Cette mise à distance socio-historique dans la lecture des textes religieux, c’est justement ce que refusent les intégristes de tous poils, aussi bien les dogmatismes religieux, dans leur enfermement dans une seule lecture qui serait la fantasmatique lecture originelle, que les dogmatiques qui ont squatté l’athéisme, dans leurs dénonciations centrées sur une illusoire lettre des textes, qui échapperaient (comme par miracle ?) aux contextes de leur écriture et de leurs lectures. Cette parenthèse ouvre sur la prudence agnostique vis-à-vis des religions, à la fois compréhensive et critique, d’Alain Souchon dans sa chanson « Et si en plus y’a personne » (2005) : « Tant de compassions et tant de revolvers »…Historiquement, les usages humains des textes religieux ont bien produit à la fois de l’amour et des tueries.

La laïcité de 1905 comme tolérance

Revenons toutefois à nos agneaux spirituels et religieux ! Une fois posé le domaine spirituel de l’exploration du sens et des valeurs, dissocié du seul religieux, je suis bien obligé de reconnaître que les religions ont été historiquement des cadres importants pour formuler des interrogations spirituelles, et le sont encore aujourd’hui. D’où mon idée d’espaces de dialogue trans-spirituel autour de la question du sens et des valeurs, associant des spiritualités athées, agnostiques et religieuses. Cependant tout le monde n’a pas sa place dans ces espaces pluralistes : ni les croyants intégristes, qui veulent imposer leurs absolus aux autres et à la cité, ni les athées dogmatiques, voyant les croyants comme des « aliénés » qu’il faudrait soigner de leurs « hallucinations », ne peuvent raisonnablement faire partie de tels cadres.
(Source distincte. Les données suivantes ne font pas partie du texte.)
-- ===== PORT B =====

-- groups[j].append(x)
def bAppend (g : List (List Int)) (j : Int) (x : Int) : List (List Int) :=
  PySem.List.pySetD g j (PySem.List.pyGetD g j [] ++ [x])

-- the inner `while j*j <= v` divisor loop of B (stores the value v, not the index)
def bDivisors (v : Int) (g : List (List Int)) (j : Int) : List (List Int) :=
  if h : j * j ≤ v then
    let g1 :=
      if PySem.Int.mod v j = 0 then
        let g2 := bAppend g j v
        if j * j ≠ v then bAppend g2 (PySem.Int.floordiv v j) v else g2
      else g
    bDivisors v g1 (j + 1)
  else g
termination_by (v + 1 - j).toNat
decreasing_by
  have hv : 0 ≤ v := le_trans (mul_self_nonneg j) h
  have hj : j ≤ v := by
    rcases le_or_gt j 0 with hj0 | hj0
    · omega
    · nlinarith
  omega

-- the inner `while j <= mx` loop of B: val = (val - f[j]) % MOD  (`0 < g` is a totality guard)
def bMoebius (val : Int) (f : List Int) (mx : Int) (g : Int) (j : Int) : Int :=
  if h : j ≤ mx ∧ 0 < g then
    bMoebius (PySem.Int.mod (val - PySem.List.pyGetD f j 0) 1000000007) f mx g (j + g)
  else val
termination_by (mx + 1 - j).toNat
decreasing_by omega

-- groups = [[] for _ in range(mx+1)]; for v in nums: divisor loop storing values
def bPhase1 (nums : List Int) (mx : Int) : List (List Int) :=
  nums.foldl (fun g v => bDivisors v g 1) (List.replicate (mx + 1).toNat ([] : List Int))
Cela choque quelques-uns de mes camarades anarchistes qui prônent un athéisme sectaire, mais cela ne gêne pas de plus nombreux anarchistes encore qui pratiquent un athéisme tolérant. Et il y a même quelques anarchistes croyants et agnostiques ! Contrairement à ce que pensent certains athées qui croient détenir le monopole de la raison contre « l’obscurantisme », la lutte contre le dogmatisme doit se mener dans l’athéisme comme dans les cadres religieux, et de nombreux croyants savent manier la raison critique contre les préjugés, parfois mieux que les athées.
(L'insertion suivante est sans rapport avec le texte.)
-- pv_equiv track=rewrite | github.com/rodjul/octopus | src/providers/aws/apigateway/policies/iam/lambda_update_iam_policy.py | valid_parameters
-- ===== SOURCE A (Python) =====
-- def valid_parameters(iam_type, data):
--     if iam_type == "POLICY":
--         for policy in data:
--             if not ("policy_name" in policy and "policy_description" in policy \
--                     and "policy_path" in policy and "policy_document" in policy):
--                 return False
--
--     elif iam_type == "TRUST":
--         for trust in data:
--             if not ("trust_name" in trust and "trust_description" in trust \
--                     and "trust_assume_role_policy_document" in trust ):
--                 return False
--     elif iam_type == "ROLE":
--         for role in data:
--             if not ("role_name" in role and "role_description" in role \
--                     and "policies" in role and "trust_relationship" in role):
--                 return False
--     return True
-- ===== SOURCE B (Python) =====
-- _REQUIRED = {
--     "POLICY": ("policy_name", "policy_description", "policy_path", "policy_document"),
--     "TRUST": ("trust_name", "trust_description", "trust_assume_role_policy_document"),
--     "ROLE": ("role_name", "role_description", "policies", "trust_relationship"),
-- }
--
-- def valid_parameters(iam_type, data):
--     # Stage 1: fold the items into the set of keys common to EVERY item
--     # (None = no items seen yet, i.e. the universal set).
--     common = None
--     for item in data:
--         keys = set(item)
--         common = keys if common is None else common & keys
--     if common is None:        # no data: nothing to validate
--         return True
--     # Stage 2: one subset test of the required keys against that intersection.
--     required = _REQUIRED.get(iam_type, ())
--     return all(k in common for k in required)
-- ===== Notes on version B (the rewrite author's own statement) =====
-- stated objective: alternative
-- what changed: Instead of A's per-item early-return loop checking hard-coded keys branch by branch, B first folds all items into the intersection of their key sets and then does ONE subset test of the required-key table entry against that intersection (correct since every item has every required key iff the required keys lie in the intersection of the items' key sets).
import Mathlib
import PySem

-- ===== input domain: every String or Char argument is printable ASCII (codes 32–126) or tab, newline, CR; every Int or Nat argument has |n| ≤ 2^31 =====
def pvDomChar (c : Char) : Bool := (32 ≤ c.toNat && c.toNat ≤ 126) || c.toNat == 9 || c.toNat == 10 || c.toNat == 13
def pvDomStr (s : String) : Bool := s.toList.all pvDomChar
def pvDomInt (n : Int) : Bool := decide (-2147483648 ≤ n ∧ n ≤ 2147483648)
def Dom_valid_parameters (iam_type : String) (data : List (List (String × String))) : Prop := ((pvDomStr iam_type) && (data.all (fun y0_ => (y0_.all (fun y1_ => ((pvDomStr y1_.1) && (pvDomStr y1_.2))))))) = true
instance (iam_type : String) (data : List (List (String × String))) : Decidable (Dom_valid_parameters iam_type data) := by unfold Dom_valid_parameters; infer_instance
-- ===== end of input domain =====

-- B validates differently: one fold intersects the key sets of all items, then a single
-- subset test checks the required keys against that intersection (objective: alternative).

-- ===== PORT A =====
-- 'k in policy' (dict key membership) is ported as an assoc-list key scan.
def pvHasKey (item : List (String × String)) (k : String) : Bool :=
  item.any (fun kv => kv.1 == k)

-- the POLICY-branch for-loop with early 'return False'
def pvLoopPolicy : List (List (String × String)) → Bool
  | [] => true
  | policy :: rest =>
    if !(pvHasKey policy "policy_name" && pvHasKey policy "policy_description"
          && pvHasKey policy "policy_path" && pvHasKey policy "policy_document") then false
    else pvLoopPolicy rest

-- the TRUST-branch for-loop
def pvLoopTrust : List (List (String × String)) → Bool
  | [] => true
  | trust :: rest =>
    if !(pvHasKey trust "trust_name" && pvHasKey trust "trust_description"
          && pvHasKey trust "trust_assume_role_policy_document") then false
    else pvLoopTrust rest

-- the ROLE-branch for-loop
def pvLoopRole : List (List (String × String)) → Bool
  | [] => true
  | role :: rest =>
    if !(pvHasKey role "role_name" && pvHasKey role "role_description"
          && pvHasKey role "policies" && pvHasKey role "trust_relationship") then false
    else pvLoopRole rest

def valid_parameters (iam_type : String) (data : List (List (String × String))) : Bool :=
  if iam_type == "POLICY" then pvLoopPolicy data
  else if iam_type == "TRUST" then pvLoopTrust data
  else if iam_type == "ROLE" then pvLoopRole data
  else true

-- ===== PORT B =====
-- set(item): the set of keys of one item
def pvKeysOf (item : List (String × String)) : PySem.Set String :=
  PySem.Set.ofList (item.map Prod.fst)

-- one step of the fold: None = universal set (no item seen yet), otherwise intersect
def pvCommonStep (acc : Option (PySem.Set String)) (item : List (String × String)) :
    Option (PySem.Set String) :=
  match acc with
  | none => some (pvKeysOf item)
  | some c => some (PySem.Set.inter c (pvKeysOf item))

-- _REQUIRED.get(iam_type, ())
def pvRequired : PySem.Dict String (List String) :=
  PySem.Dict.ofList
    [("POLICY", ["policy_name", "policy_description", "policy_path", "policy_document"]),
     ("TRUST", ["trust_name", "trust_description", "trust_assume_role_policy_document"]),
     ("ROLE", ["role_name", "role_description", "policies", "trust_relationship"])]

def valid_parameters_alt (iam_type : String) (data : List (List (String × String))) : Bool :=
  match data.foldl pvCommonStep none with
  | none => true
  | some common => (pvRequired.getD iam_type []).all (fun k => PySem.Set.contains common k)

-- ===== PRECONDITION & SPEC =====
def Spec_valid_parameters (iam_type : String) (data : List (List (String × String))) (out : Bool) : Prop := out = valid_parameters_alt iam_type data
instance (iam_type : String) (data : List (List (String × String))) (out : Bool) : Decidable (Spec_valid_parameters iam_type data out) := by unfold Spec_valid_parameters; infer_instance

-- ===== CLAIM (what is proved, stated in full; the proofs are below) =====
def Claim_equal_valid_parameters : Prop := ∀ (iam_type : String) (data : List (List (String × String))), Dom_valid_parameters iam_type data → Spec_valid_parameters iam_type data (valid_parameters iam_type data)

-- ===== LEMMAS AND PROOFS =====
-- a required key is in an item's key set iff the item has that key
theorem contains_pvKeysOf (item : List (String × String)) (k : String) :
    PySem.Set.contains (pvKeysOf item) k = pvHasKey item k := by
  simp only [pvKeysOf, pvHasKey, PySem.Set.contains_eq_listContains]
  rw [Bool.eq_iff_iff]
  simp [PySem.Set.mem_ofList, List.any_eq_true, List.mem_map, beq_iff_eq]

theorem contains_inter (c s : PySem.Set String) (k : String) :
    PySem.Set.contains (PySem.Set.inter c s) k
      = (PySem.Set.contains c k && PySem.Set.contains s k) := by
  simp only [PySem.Set.contains_eq_listContains]
  rw [Bool.eq_iff_iff]
  simp [PySem.Set.mem_inter]

-- Boolean interchange law used to regroup head-key and tail-keys conjuncts
theorem bool_interchange (a b c d : Bool) :
    ((a && b) && (c && d)) = ((a && c) && (b && d)) := by
  cases a <;> cases b <;> cases c <;> cases d <;> rfl

-- the subset test against an intersection splits into two subset tests
theorem all_contains_inter (req : List String) (c : PySem.Set String)
    (d : List (String × String)) :
    req.all (fun k => PySem.Set.contains (PySem.Set.inter c (pvKeysOf d)) k)
      = (req.all (fun k => PySem.Set.contains c k) && req.all (fun k => pvHasKey d k)) := by
  induction req with
  | nil => rfl
  | cons r rs ih =>
    simp only [List.all_cons]
    rw [ih, contains_inter, contains_pvKeysOf, bool_interchange]

-- the intersection fold, started on an already-seen set c, checks required keys against
-- c and every remaining item
theorem fold_some_eq (req : List String) (data : List (List (String × String)))
    (c : PySem.Set String) :
    (match data.foldl pvCommonStep (some c) with
     | none => true
     | some common => req.all (fun k => PySem.Set.contains common k))
      = (req.all (fun k => PySem.Set.contains c k)
          && data.all (fun item => req.all (fun k => pvHasKey item k))) := by
  induction data generalizing c with
  | nil => simp
  | cons d rest ih =>
    simp only [List.foldl_cons, pvCommonStep, List.all_cons, ih]
    rw [all_contains_inter, Bool.and_assoc]

-- B computes the all-items key check for its required list
theorem alt_eq (iam_type : String) (data : List (List (String × String))) :
    valid_parameters_alt iam_type data
      = data.all (fun item => (pvRequired.getD iam_type []).all (fun k => pvHasKey item k)) := by
  cases data with
  | nil => rfl
  | cons d rest =>
    unfold valid_parameters_alt
    simp only [List.foldl_cons, pvCommonStep, fold_some_eq, List.all_cons]
    rw [show (fun k => PySem.Set.contains (pvKeysOf d) k) = (fun k => pvHasKey d k) from
      funext (contains_pvKeysOf d)]

-- each of A's early-return loops is the all-quantified key check over its key list
theorem pvLoopPolicy_eq (data : List (List (String × String))) :
    pvLoopPolicy data = data.all (fun item =>
      (["policy_name", "policy_description", "policy_path", "policy_document"] : List String).all
        (fun k => pvHasKey item k)) := by
  induction data with
  | nil => rfl
  | cons d rest ih =>
    simp only [pvLoopPolicy, List.all_cons, ih]
    cases pvHasKey d "policy_name" <;> cases pvHasKey d "policy_description" <;>
      cases pvHasKey d "policy_path" <;> cases pvHasKey d "policy_document" <;> simp

theorem pvLoopTrust_eq (data : List (List (String × String))) :
    pvLoopTrust data = data.all (fun item =>
      (["trust_name", "trust_description", "trust_assume_role_policy_document"] : List String).all
        (fun k => pvHasKey item k)) := by
  induction data with
  | nil => rfl
  | cons d rest ih =>
    simp only [pvLoopTrust, List.all_cons, ih]
    cases pvHasKey d "trust_name" <;> cases pvHasKey d "trust_description" <;>
      cases pvHasKey d "trust_assume_role_policy_document" <;> simp

theorem pvLoopRole_eq (data : List (List (String × String))) :
    pvLoopRole data = data.all (fun item =>
      (["role_name", "role_description", "policies", "trust_relationship"] : List String).all
        (fun k => pvHasKey item k)) := by
  induction data with
  | nil => rfl
  | cons d rest ih =>
    simp only [pvLoopRole, List.all_cons, ih]
    cases pvHasKey d "role_name" <;> cases pvHasKey d "role_description" <;>
      cases pvHasKey d "policies" <;> cases pvHasKey d "trust_relationship" <;> simp

-- ===== VERDICT (by name: the statement is the Claim_ definition above) =====
set_option maxRecDepth 8192 in
theorem valid_parameters_spec : Claim_equal_valid_parameters := by
  intro iam_type data _
  unfold Spec_valid_parameters valid_parameters
  rw [alt_eq]
  by_cases h1 : iam_type = "POLICY"
  · subst h1
    have : pvRequired.getD "POLICY" []
        = ["policy_name", "policy_description", "policy_path", "policy_document"] := by rfl
    rw [this]
    simp only [beq_self_eq_true, if_true]
    exact pvLoopPolicy_eq data
  · by_cases h2 : iam_type = "TRUST"
    · subst h2
      have : pvRequired.getD "TRUST" []
          = ["trust_name", "trust_description", "trust_assume_role_policy_document"] := by rfl
      rw [this]
      simp only [beq_self_eq_true, if_true,
        if_neg (show ¬(("TRUST" == "POLICY") = true) by decide)]
      exact pvLoopTrust_eq data
    · by_cases h3 : iam_type = "ROLE"
      · subst h3
        have : pvRequired.getD "ROLE" []
            = ["role_name", "role_description", "policies", "trust_relationship"] := by rfl
        rw [this]
        simp only [beq_self_eq_true, if_true,
          if_neg (show ¬(("ROLE" == "POLICY") = true) by decide),
          if_neg (show ¬(("ROLE" == "TRUST") = true) by decide)]
        exact pvLoopRole_eq data
      · have hreq : pvRequired.getD iam_type [] = [] := by
          rw [PySem.Dict.getD_eq_get?_getD]
          have hg : pvRequired.get? iam_type = none := by
            rw [show pvRequired = PySem.Dict.mk
              [("POLICY", ["policy_name", "policy_description", "policy_path", "policy_document"]),
               ("TRUST", ["trust_name", "trust_description", "trust_assume_role_policy_document"]),
               ("ROLE", ["role_name", "role_description", "policies", "trust_relationship"])] from rfl]
            rw [PySem.Dict.get?_mk_cons, if_neg (by simp [beq_iff_eq]; exact fun e => h1 e.symm),
                PySem.Dict.get?_mk_cons, if_neg (by simp [beq_iff_eq]; exact fun e => h2 e.symm),
                PySem.Dict.get?_mk_cons, if_neg (by simp [beq_iff_eq]; exact fun e => h3 e.symm)]
            rfl
          rw [hg]; rfl
        rw [hreq,
          if_neg (show ¬((iam_type == "POLICY") = true) by simp [beq_iff_eq]; exact h1),
          if_neg (show ¬((iam_type == "TRUST") = true) by simp [beq_iff_eq]; exact h2),
          if_neg (show ¬((iam_type == "ROLE") = true) by simp [beq_iff_eq]; exact h3)]
        simp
Les espaces spirituels que j’ai en tête sont laïcs au sens de l’esprit de la loi du 9 décembre 1905 concernant la séparation des Églises et de l’État et qu’a tout particulièrement incarné le socialiste Jean Jaurès dans les débats parlementaires précédant la loi. Car la laïcité ainsi entendue n’a rien d’anti-religieux, mais sur la base de la liberté de conscience protège le pluralisme des croyances et des incroyances dans le cadre de règles républicaines minimales partagées. Cela est fort éloigné de la « néo-laïcité intrusive » dont vous parlez – je parle pour ma part de dogmatisme laïcard -, orienté contre l’expression publique des croyances religieuses en général et de l’islam tout particulièrement.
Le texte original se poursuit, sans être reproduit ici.